In this note, we will address the question: how many measurements should we make to obtain an accurate representation of the execution time?

Measurement#

Actually measuring execution time is quite complicated due to issues like clock resolution, quantization errors, synchronization, etc. For some details, see [Stewart, 2001]. We shall assume that these are accounted for in the following: in this case, through the timeit module in the Python standard library.

Model#

Our model will be that the measured execution time \(t\) is a random variable with some PDF \(p(t)\).
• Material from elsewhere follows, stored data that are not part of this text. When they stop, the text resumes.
-- pv_equiv track=rewrite | github.com/Sagyam/HESV-API | server/majorProject/helper/poly_solver.py | add_leading_ones
-- ===== SOURCE A (Python) =====
-- def add_leading_ones(eqn):
--     '''
--     This function takes add leading 1 to x
--     Input: +x^3+x^2+x
--     Output: +1x^3+1x^2+1x
--     '''
--     position_table = {}
--     count = 0
--
--     for i, char in enumerate(eqn):
--         if char in ['x', 'X'] and eqn[i-1] in ['+', '-']:
--             count += 1
--             position_table[count] = i
--
--     for key, value in position_table.items():
--         eqn = eqn[:value+key-1] + '1' + eqn[value+key-1:]
--
--     return eqn
-- ===== SOURCE B (Python) =====
-- def add_leading_ones(eqn):
--     '''
--     This function takes add leading 1 to x
--     Input: +x^3+x^2+x
--     Output: +1x^3+1x^2+1x
--     '''
--     out = []
--     for i, char in enumerate(eqn):
--         if char in ['x', 'X'] and eqn[i - 1] in ['+', '-']:
--             out.append('1')
--         out.append(char)
--     return ''.join(out)
-- ===== Notes on version B (the rewrite author's own statement) =====
-- stated objective: simpler
-- what changed: Replaces A's two-phase scheme (build a count->position dict, then repeatedly re-slice and rebuild the string once per match with a shifting offset) by a single forward pass that appends to a result list ('1' before each matched x, checking eqn[i-1] against the original string so the i==0 wrap-around is kept) and joins once.
import Mathlib
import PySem

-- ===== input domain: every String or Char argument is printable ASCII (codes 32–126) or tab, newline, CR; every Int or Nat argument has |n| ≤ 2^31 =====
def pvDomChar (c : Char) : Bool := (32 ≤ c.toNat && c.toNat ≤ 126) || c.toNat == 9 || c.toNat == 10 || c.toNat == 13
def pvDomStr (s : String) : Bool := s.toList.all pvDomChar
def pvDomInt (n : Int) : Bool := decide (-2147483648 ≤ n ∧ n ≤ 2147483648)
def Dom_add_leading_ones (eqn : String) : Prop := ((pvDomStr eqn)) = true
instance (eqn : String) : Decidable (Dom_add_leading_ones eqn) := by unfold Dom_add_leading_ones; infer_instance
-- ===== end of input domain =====

-- B does one forward pass appending to a result list instead of A's dict of positions plus
-- repeated slicing; same return value on every input (the i==0 check of eqn[-1] is kept).

-- the condition `char in ['x','X'] and eqn[i-1] in ['+','-']`, identical in both sources
-- (checked against the ORIGINAL string in both: A mutates eqn only after its scan ends)
def pvCond (eqn : String) (ic : Int × Char) : Bool :=
  (ic.2 == 'x' || ic.2 == 'X') &&
  (match PySem.Str.pyGet? eqn (ic.1 - 1) with
   | some p => p == '+' || p == '-'
   | none => false)

-- ===== PORT A =====
def add_leading_ones (eqn : String) : String :=
  let st := (PySem.List.enumerate eqn.toList 0).foldl
    (fun (st : PySem.Dict Int Int × Int) ic =>
      if pvCond eqn ic then (st.1.insert (st.2 + 1) ic.1, st.2 + 1) else st)
    (PySem.Dict.empty, 0)
  String.ofList (st.1.items.foldl
    (fun cur kv =>
      PySem.List.slice cur none (some (kv.2 + kv.1 - 1)) ++
        '1' :: PySem.List.slice cur (some (kv.2 + kv.1 - 1)) none)
    eqn.toList)

-- ===== PORT B =====
def add_leading_ones_alt (eqn : String) : String :=
  String.ofList ((PySem.List.enumerate eqn.toList 0).foldl
    (fun acc ic =>
      let acc := if pvCond eqn ic then acc ++ ['1'] else acc
      acc ++ [ic.2])
    [])

-- ===== PRECONDITION & SPEC =====
def Spec_add_leading_ones (eqn : String) (out : String) : Prop := out = add_leading_ones_alt eqn
instance (eqn : String) (out : String) : Decidable (Spec_add_leading_ones eqn out) := by unfold Spec_add_leading_ones; infer_instance

-- ===== CLAIM (what is proved, stated in full; the proofs are below) =====
def Claim_equal_add_leading_ones : Prop := ∀ (eqn : String), Dom_add_leading_ones eqn → Spec_add_leading_ones eqn (add_leading_ones eqn)

-- ===== LEMMAS AND PROOFS =====

-- absolute positions (start i) at which f fires
def pvPos (f : Int × Char → Bool) : List Char → Int → List Int
  | [], _ => []
  | c :: t, i => (if f (i, c) then [i] else []) ++ pvPos f t (i + 1)

-- the single-pass result (what B computes)
def pvExpand (f : Int × Char → Bool) : List Char → Int → List Char
  | [], _ => []
  | c :: t, i => (if f (i, c) then ['1', c] else [c]) ++ pvExpand f t (i + 1)

-- one insertion of '1' at (clamped) index m
def pvIns (s : List Char) (m : Int) : List Char :=
  PySem.List.slice s none (some m) ++ '1' :: PySem.List.slice s (some m) none

-- A's second loop: insert at p + j for positions p with running shift j
def pvInsAll : List Char → List Int → Int → List Char
  | s, [], _ => s
  | s, p :: ps, j => pvInsAll (pvIns s (p + j)) ps (j + 1)

-- A's dict items: (count+1, i) pairs over the matched enumerate entries
def pvNumbered : List (Int × Char) → Int → List (Int × Int)
  | [], _ => []
  | p :: ps, c => (c + 1, p.1) :: pvNumbered ps (c + 1)

theorem pvPos_ge (f : Int × Char → Bool) (l : List Char) (i : Int) :
    ∀ p ∈ pvPos f l i, i ≤ p := by
  induction l generalizing i with
  | nil => simp [pvPos]
  | cons c t ih =>
    intro p hp
    simp only [pvPos, List.mem_append] at hp
    rcases hp with hp | hp
    · split at hp <;> simp_all
    · have := ih (i + 1) p hp; omega

theorem pvIns_cons (c : Char) (s : List Char) (m : Int) (hm : 0 ≤ m) :
    pvIns (c :: s) (m + 1) = c :: pvIns s m := by
  have h1 : (m + 1).toNat = m.toNat + 1 := by omega
  rw [pvIns, pvIns, PySem.List.slice_to (c :: s) (by omega : (0:Int) ≤ m + 1),
    PySem.List.slice_from (c :: s) (by omega : (0:Int) ≤ m + 1),
    PySem.List.slice_to s hm, PySem.List.slice_from s hm, h1]
  simp

theorem pvInsAll_cons (c : Char) (ps : List Int) :
    ∀ (s : List Char) (j : Int), 0 ≤ j → (∀ p ∈ ps, 0 ≤ p) →
    pvInsAll (c :: s) ps (j + 1) = c :: pvInsAll s ps j := by
  induction ps with
  | nil => intro s j _ _; rfl
  | cons p rest ih =>
    intro s j hj hps
    have hp : 0 ≤ p := hps p (by simp)
    have harith : p + (j + 1) = (p + j) + 1 := by ring
    simp only [pvInsAll, harith, pvIns_cons c s (p + j) (by omega)]
    exact ih (pvIns s (p + j)) (j + 1) (by omega) (fun q hq => hps q (by simp [hq]))

theorem pvInsAll_map_add_one (ps : List Int) :
    ∀ (s : List Char) (j : Int), pvInsAll s (ps.map (· + 1)) j = pvInsAll s ps (j + 1) := by
  induction ps with
  | nil => intro s j; rfl
  | cons p rest ih =>
    intro s j
    have harith : p + 1 + j = p + (j + 1) := by ring
    simp only [List.map_cons, pvInsAll, harith]
    exact ih _ (j + 1)

theorem pvPos_shift (f : Int × Char → Bool) (t : List Char) :
    ∀ i : Int, pvPos f t (i + 1) = (pvPos (fun ic => f (ic.1 + 1, ic.2)) t i).map (· + 1) := by
  induction t with
  | nil => intro i; rfl
  | cons c r ih =>
    intro i
    simp only [pvPos, List.map_append, ih (i + 1)]
    congr 1
    split <;> simp

theorem pvExpand_shift (f : Int × Char → Bool) (t : List Char) :
    ∀ i : Int, pvExpand f t (i + 1) = pvExpand (fun ic => f (ic.1 + 1, ic.2)) t i := by
  induction t with
  | nil => intro i; rfl
  | cons c r ih => intro i; simp only [pvExpand, ih (i + 1)]

theorem pvIns_zero (s : List Char) : pvIns s 0 = '1' :: s := by
  rw [pvIns, PySem.List.slice_to s (le_refl (0:Int)), PySem.List.slice_from s (le_refl (0:Int))]
  simp

theorem pvInsAll_cons1 (c : Char) (s : List Char) (ps : List Int) (h : ∀ p ∈ ps, 0 ≤ p) :
    pvInsAll (c :: s) ps 1 = c :: pvInsAll s ps 0 := by
  have := pvInsAll_cons c ps s 0 le_rfl h
  norm_num at this
  exact this

theorem pvInsAll_cons2 (c : Char) (s : List Char) (ps : List Int) (h : ∀ p ∈ ps, 0 ≤ p) :
    pvInsAll (c :: s) ps 2 = c :: pvInsAll s ps 1 := by
  have := pvInsAll_cons c ps s 1 (by omega) h
  norm_num at this
  exact this

-- the core: A's sequential insertions at the recorded positions equal B's single pass
theorem pvMain (l : List Char) : ∀ f : Int × Char → Bool,
    pvInsAll l (pvPos f l 0) 0 = pvExpand f l 0 := by
  induction l with
  | nil => intro f; rfl
  | cons c t ih =>
    intro f
    have hnn : ∀ p ∈ pvPos (fun ic => f (ic.1 + 1, ic.2)) t 0, 0 ≤ p :=
      pvPos_ge _ t 0
    have hshift := pvPos_shift f t 0
    have heshift := pvExpand_shift f t 0
    have hshift' : pvPos f t 1 = (pvPos (fun ic => f (ic.1 + 1, ic.2)) t 0).map (· + 1) := by
      simpa using hshift
    have heshift' : pvExpand f t 1 = pvExpand (fun ic => f (ic.1 + 1, ic.2)) t 0 := by
      simpa using heshift
    by_cases h : f (0, c) = true
    · simp only [pvPos, pvExpand, h, if_pos, List.singleton_append, pvInsAll,
        zero_add, pvIns_zero]
      rw [hshift', pvInsAll_map_add_one, show (1:Int) + 1 = 2 by norm_num,
        pvInsAll_cons2 '1' (c :: t) _ hnn, pvInsAll_cons1 c t _ hnn, ih, heshift']
      rfl
    · simp only [pvPos, pvExpand, h, if_neg, Bool.not_eq_true, List.nil_append, zero_add]
      rw [hshift', pvInsAll_map_add_one, show (0:Int) + 1 = 1 by norm_num,
        pvInsAll_cons1 c t _ hnn, ih, heshift']
      rfl

-- A's first loop, characterized
theorem pvFoldA (f : Int × Char → Bool) (L : List (Int × Char)) :
    ∀ (d : PySem.Dict Int Int) (c : Int), (∀ k ∈ d.keys, k ≤ c) →
    L.foldl (fun (st : PySem.Dict Int Int × Int) ic =>
        if f ic then (st.1.insert (st.2 + 1) ic.1, st.2 + 1) else st) (d, c)
      = (PySem.Dict.mk (d.items ++ pvNumbered (L.filter f) c),
         c + (L.filter f).length) := by
  induction L with
  | nil =>
    intro d c _
    simp [pvNumbered]
  | cons p rest ih =>
    intro d c hd
    by_cases hf : f p = true
    · have hnc : d.contains (c + 1) = false := by
        by_contra h
        have : d.contains (c + 1) = true := by simpa using h
        have hm := (PySem.Dict.contains_iff_mem_keys d (c + 1)).1 this
        have := hd _ hm; omega
      have hitems := PySem.Dict.items_insert_of_not_contains (d := d) (k := c + 1)
        (v := p.1) hnc
      have hkeys : ∀ k ∈ (d.insert (c + 1) p.1).keys, k ≤ c + 1 := by
        intro k hk
        rcases (PySem.Dict.mem_keys_insert d (c + 1) k p.1).1 hk with h | h
        · omega
        · have := hd k h; omega
      simp only [List.foldl_cons, hf, if_pos, List.filter_cons_of_pos hf]
      rw [ih (d.insert (c + 1) p.1) (c + 1) hkeys]
      simp only [Prod.mk.injEq, PySem.Dict.ext_iff]
      constructor
      · show (d.insert (c + 1) p.1).items ++ _ = _
        rw [hitems]
        simp [pvNumbered]
      · simp only [List.length_cons]
        push_cast
        omega
    · have hf' : f p = false := by simpa using hf
      simp only [List.foldl_cons, Bool.false_eq_true, if_false, List.filter_cons, hf']
      exact ih d c hd
  
-- A's second loop over the numbered items is pvInsAll on the positions
theorem pvFoldA2 (M : List (Int × Char)) :
    ∀ (s : List Char) (c : Int),
    (pvNumbered M c).foldl (fun cur kv =>
        PySem.List.slice cur none (some (kv.2 + kv.1 - 1)) ++
          '1' :: PySem.List.slice cur (some (kv.2 + kv.1 - 1)) none) s
      = pvInsAll s (M.map (·.1)) c := by
  induction M with
  | nil => intro s c; rfl
  | cons p rest ih =>
    intro s c
    have harith : p.1 + (c + 1) - 1 = p.1 + c := by ring
    simp only [pvNumbered, List.foldl_cons, List.map_cons, pvInsAll, harith]
    exact ih _ (c + 1)

-- B's loop is pvExpand
theorem pvFoldB (f : Int × Char → Bool) (l : List Char) :
    ∀ (i : Int) (acc : List Char),
    (PySem.List.enumerate l i).foldl (fun acc ic =>
        let acc := if f ic then acc ++ ['1'] else acc
        acc ++ [ic.2]) acc
      = acc ++ pvExpand f l i := by
  induction l with
  | nil => intro i acc; simp [PySem.List.enumerate_nil, pvExpand]
  | cons c t ih =>
    intro i acc
    rw [PySem.List.enumerate_cons, List.foldl_cons, ih (i + 1)]
    simp only [pvExpand]
    split <;> simp

-- matched positions of the enumerate-filter are pvPos
theorem pvFilterPos (f : Int × Char → Bool) (l : List Char) :
    ∀ i : Int, ((PySem.List.enumerate l i).filter f).map (·.1) = pvPos f l i := by
  induction l with
  | nil => intro i; rfl
  | cons c t ih =>
    intro i
    rw [PySem.List.enumerate_cons]
    by_cases h : f (i, c) = true
    · simp [List.filter_cons_of_pos h, pvPos, h, ih (i + 1)]
    · have h' : f (i, c) = false := by simpa using h
      simp [h', pvPos, ih (i + 1)]

-- ===== VERDICT (by name: the statement is the Claim_ definition above) =====
theorem add_leading_ones_spec : Claim_equal_add_leading_ones := by
  intro eqn _
  show add_leading_ones eqn = add_leading_ones_alt eqn
  unfold add_leading_ones add_leading_ones_alt
  rw [pvFoldA (pvCond eqn) (PySem.List.enumerate eqn.toList 0) PySem.Dict.empty 0
      (by simp [PySem.Dict.keys_empty])]
  show String.ofList
      (List.foldl
        (fun cur kv =>
          PySem.List.slice cur none (some (kv.2 + kv.1 - 1)) ++
            '1' :: PySem.List.slice cur (some (kv.2 + kv.1 - 1)) none)
        eqn.toList
        ((PySem.Dict.empty : PySem.Dict Int Int).items ++
          pvNumbered (List.filter (pvCond eqn) (PySem.List.enumerate eqn.toList 0)) 0)) =
    String.ofList
      (List.foldl
        (fun acc ic =>
          let acc := if pvCond eqn ic then acc ++ ['1'] else acc
          acc ++ [ic.2])
        [] (PySem.List.enumerate eqn.toList 0))
  rw [show (PySem.Dict.empty : PySem.Dict Int Int).items = [] from rfl, List.nil_append,
    pvFoldA2, pvFilterPos, pvMain, pvFoldB]
  simp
For example:

Show code cell content

Hide code cell content

import inspect
import warnings
import scipy.stats
import scipy as sp


def format_time(t):
    """Return a nicely formatted time: (factor, unit, str)."""
    prefix = min(0, max(int(np.floor(np.log(t) / np.log(1000))), -3))
    unit = {0: "s", -1: "ms", -2: "μs", -3: "ns"}[prefix]
    factor = 1000 ** (-prefix)
    return factor, unit, f"{t*factor:8.4f}{unit}"
    
def hist_err(
    a,
    histtype="step",
    sigma_bounds=(-1, 1),
    bins=10,
    range=None,
    weights=None,
    density=False,
    errorbar_kw=None,
    **kw,
):
    """Adds errorbars to matplotlib's hist.

    Other Parameters
    ----------------
    sigma_bounds : (float, float)
        Confidence region to plot expressed in terms of 1D normal sigma percentiles.
    errorbar_kw : dict
        Arguments for plt.errorbar()
    """
    h, dh, bins = histogram_err(
        a,
        sigma_bounds=sigma_bounds,
        bins=bins,
        range=range,
        weights=weights,
        density=density,
    )
    x = 0.5 * (bins[1:] + bins[:-1])
    stairs = plt.stairs(h, bins, **kw)
    if errorbar_kw is None:
        errorbar_kw = {}
    errorbar_kw = dict(
        color=stairs.get_edgecolor(), linestyle="none", alpha=0.5, **errorbar_kw
    )
    plt.errorbar(x, h, yerr=dh, **errorbar_kw)
    return h, bins, stairs


def histogram_err(
    a,
    sigma_bounds=(-1, 1),
    bins=10,
    range=None,
    weights=None,
    density=False,
):
    """Return (h, dh, bins) for a histogram of x with error estimates.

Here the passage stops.